Ohne ein ausgewiesener Ballett-Kenner zu sein, fällt mir die Tanzszene aus “Romeo und Julia” ein. Im Fecht-Duell tödlich getroffen hat Graf Paris bei Shakespeare nur einen Satz: “Oh, ich bin hin”, dann fällt er. Sam Riley als Cranko macht daraus mit seinen Ballett-Schülern einen furiosen Todestanz zwischen Niedersinken und Auferstehen, bis die Figur am Ende dann doch zusammenbricht. So steht das bei Shakespeare tatsächlich nicht, es ist auch keine Performance, die den Dichter-Worten tänzerisch lediglich nachempfunden wurde – es ist mehr, eben vielleicht ein Teil des Wunders.

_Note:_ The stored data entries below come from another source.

-- the 'while left <= right' binary-search loop
def aloop (n : Int) (times : List Int) (rlt left right : Int) : Int :=
  if h : left ≤ right then
    let mid := PySem.Int.floordiv (left + right) 2
    let cnt := acnt n mid times 0
    if n ≤ cnt then aloop n times mid left (mid - 1)
    else aloop n times rlt (mid + 1) right
  else rlt
termination_by (right + 1 - left).toNat
decreasing_by
  · have := PySem.Int.floordiv_two_mid_bounds h; omega
  · have := PySem.Int.floordiv_two_mid_bounds h; omega

def solution (n : Int) (times : List Int) : Int :=
  match PySem.List.max? times (fun x => x) with
  | none => 0   -- max(times) raises ValueError on []; excluded by Pre_solution
  | some m => aloop n times 0 1 (m * n)

-- ===== PORT B =====
-- heapq compares tuples lexicographically; the heap is modelled as a multiset
-- list: heappop = remove the (first) lexicographic minimum, heappush = append.
def lexLt (a b : Int × Int) : Bool := a.1 < b.1 || (a.1 == b.1 && a.2 < b.2)

def findMin : List (Int × Int) → Option (Int × Int)
  | [] => none
  | x :: xs =>
    match findMin xs with
    | none => some x
    | some m => if lexLt m x then some m else some x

Stellt sich schlussendlich die Frage, ob dergleichen Genie überhaupt nur rauschhaft zu verwirklichen ist, wie es Cranko damals anscheinend selber sah. Ehrlich gesagt, es ist mir ein Rätsel. Immerhin gab es andere große Künstler, die einem alkoholisierten »Zustand, in dem die Hemmungen ausgeschaltet, die Selbstkritik betäubt, die gute künstlerische Haltung in Frage gestellt wäre«, misstrauten – und für das eigene Schaffen deshalb kaum akzeptieren wollten. (Zitat Thomas Mann von 1906, indes bekanntlich ein starker Raucher) Doch wie auch immer – Cranko ist ein toller Film – und das darin mitwirkende heutige Stuttgarter Ballett präsentiert eine Meisterleistung!